__TASK STATEMENT__
Set down, exactly as written, every line from the top of the records below to the line containing "-- ===== input", both ends included, and no others.

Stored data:
-- pv_equiv track=rewrite | github.com/dylan-buck/warhawk-toolkit | warhawk_toolkit/converters/ngp_to_obj.py | build_tris_trilist
-- ===== SOURCE A (Python) =====
-- from typing import Callable, Dict, Iterator, List, Optional, Tuple
--
-- def build_tris_trilist(indices: List[int]) -> List[Tuple[int, int, int]]:
--     """Build triangles from a triangle list (every 3 indices = 1 triangle)."""
--     tris = []
--     n = len(indices) - (len(indices) % 3)
--     for i in range(0, n, 3):
--         a, b, c = indices[i], indices[i + 1], indices[i + 2]
--         if a == b or b == c or a == c:
--             continue
--         tris.append((a, b, c))
--     return tris
-- ===== SOURCE B (Python) =====
-- from typing import List, Tuple
--
-- def build_tris_trilist(indices: List[int]) -> List[Tuple[int, int, int]]:
--     """Build triangles from a triangle list (every 3 indices = 1 triangle).
--
--     Streaming state machine: consume the index stream one element at a time,
--     buffering pending vertices; each time the buffer fills to 3, emit the
--     triangle iff its corners are pairwise distinct and reset the buffer.
--     A trailing 1- or 2-vertex remainder simply stays in the buffer and is
--     discarded.
--     """
--     tris: List[Tuple[int, int, int]] = []
--     pending: List[int] = []
--     for x in indices:
--         pending.append(x)
--         if len(pending) == 3:
--             a, b, c = pending
--             if a != b and b != c and a != c:
--                 tris.append((a, b, c))
--             pending = []
--     return tris
-- ===== Notes on version B (the rewrite author's own statement) =====
-- stated objective: alternative
-- what changed: Replaced the range-stepped index loop (random access at i, i+1, i+2 with a precomputed truncated bound) by a single element-wise streaming pass with a pending-vertex buffer: a triangle is emitted each time the buffer fills to three pairwise-distinct vertices, and the trailing remainder is discarded by never filling the buffer.
import Mathlib
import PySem

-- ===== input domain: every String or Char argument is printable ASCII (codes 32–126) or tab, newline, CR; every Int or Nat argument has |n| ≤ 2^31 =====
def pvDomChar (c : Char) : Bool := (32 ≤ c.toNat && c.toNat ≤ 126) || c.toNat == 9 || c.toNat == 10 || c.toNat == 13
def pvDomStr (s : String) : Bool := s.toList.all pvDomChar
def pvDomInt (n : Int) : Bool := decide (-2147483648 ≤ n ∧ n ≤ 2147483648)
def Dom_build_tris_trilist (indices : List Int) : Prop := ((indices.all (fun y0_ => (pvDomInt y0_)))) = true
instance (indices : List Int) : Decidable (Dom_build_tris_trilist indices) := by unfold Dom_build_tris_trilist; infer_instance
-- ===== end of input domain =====

-- B replaces A's range-stepped index loop by a streaming state machine: one element-wise
-- pass with a pending-vertex buffer, emitting a triangle whenever the buffer fills with
-- three pairwise-distinct vertices (objective: alternative).

-- ===== PORT A =====
def build_tris_trilist (indices : List Int) : List (Int × Int × Int) :=
  let n : Int := (indices.length : Int) - PySem.Int.mod (indices.length : Int) 3
  (PySem.List.pyRange 0 n 3).foldl
    (fun tris i =>
      -- indices[i], indices[i+1], indices[i+2]: always in range since i+2 < n ≤ len(indices)
      let a := PySem.List.pyGetD indices i 0
      let b := PySem.List.pyGetD indices (i + 1) 0
      let c := PySem.List.pyGetD indices (i + 2) 0
      if a == b || b == c || a == c then tris else tris ++ [(a, b, c)]) []

-- ===== PORT B =====
-- one step of the state machine: state = (tris so far, pending buffer of < 3 vertices)
def pvStepB (st : List (Int × Int × Int) × List Int) (x : Int) :
    List (Int × Int × Int) × List Int :=
  let pending := st.2 ++ [x]
  if pending.length == 3 then
    match pending with
    | [a, b, c] => (if a ≠ b ∧ b ≠ c ∧ a ≠ c then st.1 ++ [(a, b, c)] else st.1, [])
    | _ => (st.1, [])   -- unreachable: pending has length 3
  else (st.1, pending)

def build_tris_trilist_alt (indices : List Int) : List (Int × Int × Int) :=
  (indices.foldl pvStepB ([], [])).1

-- ===== PRECONDITION & SPEC =====
def Spec_build_tris_trilist (indices : List Int) (out : List (Int × Int × Int)) : Prop := out = build_tris_trilist_alt indices
instance (indices : List Int) (out : List (Int × Int × Int)) : Decidable (Spec_build_tris_trilist indices out) := by unfold Spec_build_tris_trilist; infer_instance

-- ===== CLAIM (what is proved, stated in full; the proofs are below) =====
def Claim_equal_build_tris_trilist : Prop := ∀ (indices : List Int), Dom_build_tris_trilist indices → Spec_build_tris_trilist indices (build_tris_trilist indices)

-- ===== LEMMAS AND PROOFS =====

-- common reference shape: consume three indices at a time, keep non-degenerate triples
def pvChunk3 : List Int → List (Int × Int × Int)
  | a :: b :: c :: t => (if a == b || b == c || a == c then [] else [(a, b, c)]) ++ pvChunk3 t
  | _ => []

-- ----- B = pvChunk3 -----
lemma loopB_eq_chunk3 : ∀ (t : List Int) (acc : List (Int × Int × Int)),
    (t.foldl pvStepB (acc, [])).1 = acc ++ pvChunk3 t := by
  intro t
  induction t using pvChunk3.induct with
  | case1 a b c r ih =>
      intro acc
      have h3 : pvStepB (acc, [a, b]) c
          = (acc ++ (if a == b || b == c || a == c then [] else [(a, b, c)]), []) := by
        by_cases hab : a = b <;> by_cases hbc : b = c <;> by_cases hac : a = c <;>
          simp_all [pvStepB]
      simp only [List.foldl_cons]
      rw [show pvStepB (acc, []) a = (acc, [a]) from by simp [pvStepB],
          show pvStepB (acc, [a]) b = (acc, [a, b]) from by simp [pvStepB], h3, ih]
      rw [pvChunk3, List.append_assoc]
  | case2 xs h1 =>
      intro acc
      match xs, h1 with
      | [], _ => simp [pvChunk3]
      | [a], _ => simp [pvChunk3, pvStepB]
      | [a, b], _ => simp [pvChunk3, pvStepB]
      | a :: b :: c :: t, h1 => exact (h1 a b c t rfl).elim

lemma alt_eq_chunk3 (xs : List Int) : build_tris_trilist_alt xs = pvChunk3 xs := by
  simpa using loopB_eq_chunk3 xs []

-- ----- A = pvChunk3 -----
-- A's loop body, reindexed over Nat: iteration j reads positions 3j, 3j+1, 3j+2
def pvBodyN (t : List Int) (tris : List (Int × Int × Int)) (j : Nat) : List (Int × Int × Int) :=
  let a := t.getD (3 * j) 0
  let b := t.getD (3 * j + 1) 0
  let c := t.getD (3 * j + 2) 0
  if a == b || b == c || a == c then tris else tris ++ [(a, b, c)]

lemma pvBodyN_shift (a b c : Int) (r : List Int) (tris : List (Int × Int × Int)) (j : Nat) :
    pvBodyN (a :: b :: c :: r) tris (j + 1) = pvBodyN r tris j := by
  have e0 : 3 * (j + 1) = (3 * j) + 1 + 1 + 1 := by ring
  simp only [pvBodyN, e0, List.getD_cons_succ]

lemma loop_eq_chunk3 : ∀ (t : List Int) (acc : List (Int × Int × Int)),
    (List.range (t.length / 3)).foldl (pvBodyN t) acc = acc ++ pvChunk3 t := by
  intro t
  induction t using pvChunk3.induct with
  | case1 a b c r ih =>
      intro acc
      have hlen : (a :: b :: c :: r).length / 3 = r.length / 3 + 1 := by
        simp [List.length_cons]; omega
      rw [hlen, List.range_succ_eq_map, List.foldl_cons, List.foldl_map]
      have hb : (fun (x : List (Int × Int × Int)) (y : Nat) => pvBodyN (a :: b :: c :: r) x y.succ)
          = pvBodyN r := by
        funext tris j
        exact pvBodyN_shift a b c r tris j
      rw [hb, ih]
      have h0 : pvBodyN (a :: b :: c :: r) acc 0
          = acc ++ (if a == b || b == c || a == c then [] else [(a, b, c)]) := by
        cases h : (a == b || b == c || a == c) <;> simp [pvBodyN, h]
      rw [h0, pvChunk3, List.append_assoc]
  | case2 xs h1 =>
      intro acc
      match xs, h1 with
      | [], _ => simp [pvChunk3]
      | [a], _ => simp [pvChunk3]
      | [a, b], _ => simp [pvChunk3]
      | a :: b :: c :: t, h1 => exact (h1 a b c t rfl).elim

lemma a_eq_chunk3 (xs : List Int) : build_tris_trilist xs = pvChunk3 xs := by
  simp only [build_tris_trilist]
  have hm : PySem.Int.mod (xs.length : Int) 3 = ((xs.length % 3 : Nat) : Int) := by
    exact_mod_cast PySem.Int.mod_natCast xs.length 3
  have hn : (xs.length : Int) - PySem.Int.mod (xs.length : Int) 3
      = ((xs.length - xs.length % 3 : Nat) : Int) := by
    rw [hm]; omega
  rw [hn, PySem.List.pyRange_of_pos 0 _ (by norm_num : (0:Int) < 3)]
  have hK : (if (0:Int) < ((xs.length - xs.length % 3 : Nat) : Int)
      then ((((xs.length - xs.length % 3 : Nat) : Int) - 0 + 3 - 1) / 3).toNat else 0)
      = xs.length / 3 := by
    split_ifs <;> omega
  rw [hK, List.foldl_map]
  have hb : (fun (tris : List (Int × Int × Int)) (k : Nat) =>
        let a := PySem.List.pyGetD xs (0 + 3 * (k : Int)) 0
        let b := PySem.List.pyGetD xs (0 + 3 * (k : Int) + 1) 0
        let c := PySem.List.pyGetD xs (0 + 3 * (k : Int) + 2) 0
        if a == b || b == c || a == c then tris else tris ++ [(a, b, c)])
      = pvBodyN xs := by
    funext tris k
    have e0 : (0 + 3 * (k : Int)) = ((3 * k : Nat) : Int) := by push_cast; ring
    have e1 : ((3 * k : Nat) : Int) + 1 = ((3 * k + 1 : Nat) : Int) := by push_cast; ring
    have e2 : ((3 * k : Nat) : Int) + 2 = ((3 * k + 2 : Nat) : Int) := by push_cast; ring
    simp only [pvBodyN, e0, e1, e2, PySem.List.pyGetD_natCast]
  rw [hb, loop_eq_chunk3 xs []]
  simp

-- ===== VERDICT (by name: the statement is the Claim_ definition above) =====
theorem build_tris_trilist_spec : Claim_equal_build_tris_trilist := by
  intro xs _
  unfold Spec_build_tris_trilist
  rw [a_eq_chunk3, alt_eq_chunk3]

__SOLUTION FOR THIS EXERCISE__
-- pv_equiv track=rewrite | github.com/dylan-buck/warhawk-toolkit | warhawk_toolkit/converters/ngp_to_obj.py | build_tris_trilist
-- ===== SOURCE A (Python) =====
-- from typing import Callable, Dict, Iterator, List, Optional, Tuple
--
-- def build_tris_trilist(indices: List[int]) -> List[Tuple[int, int, int]]:
--     """Build triangles from a triangle list (every 3 indices = 1 triangle)."""
--     tris = []
--     n = len(indices) - (len(indices) % 3)
--     for i in range(0, n, 3):
--         a, b, c = indices[i], indices[i + 1], indices[i + 2]
--         if a == b or b == c or a == c:
--             continue
--         tris.append((a, b, c))
--     return tris
-- ===== SOURCE B (Python) =====
-- from typing import List, Tuple
--
-- def build_tris_trilist(indices: List[int]) -> List[Tuple[int, int, int]]:
--     """Build triangles from a triangle list (every 3 indices = 1 triangle).
--
--     Streaming state machine: consume the index stream one element at a time,
--     buffering pending vertices; each time the buffer fills to 3, emit the
--     triangle iff its corners are pairwise distinct and reset the buffer.
--     A trailing 1- or 2-vertex remainder simply stays in the buffer and is
--     discarded.
--     """
--     tris: List[Tuple[int, int, int]] = []
--     pending: List[int] = []
--     for x in indices:
--         pending.append(x)
--         if len(pending) == 3:
--             a, b, c = pending
--             if a != b and b != c and a != c:
--                 tris.append((a, b, c))
--             pending = []
--     return tris
-- ===== Notes on version B (the rewrite author's own statement) =====
-- stated objective: alternative
-- what changed: Replaced the range-stepped index loop (random access at i, i+1, i+2 with a precomputed truncated bound) by a single element-wise streaming pass with a pending-vertex buffer: a triangle is emitted each time the buffer fills to three pairwise-distinct vertices, and the trailing remainder is discarded by never filling the buffer.
import Mathlib
import PySem

-- ===== input domain: every String or Char argument is printable ASCII (codes 32–126) or tab, newline, CR; every Int or Nat argument has |n| ≤ 2^31 =====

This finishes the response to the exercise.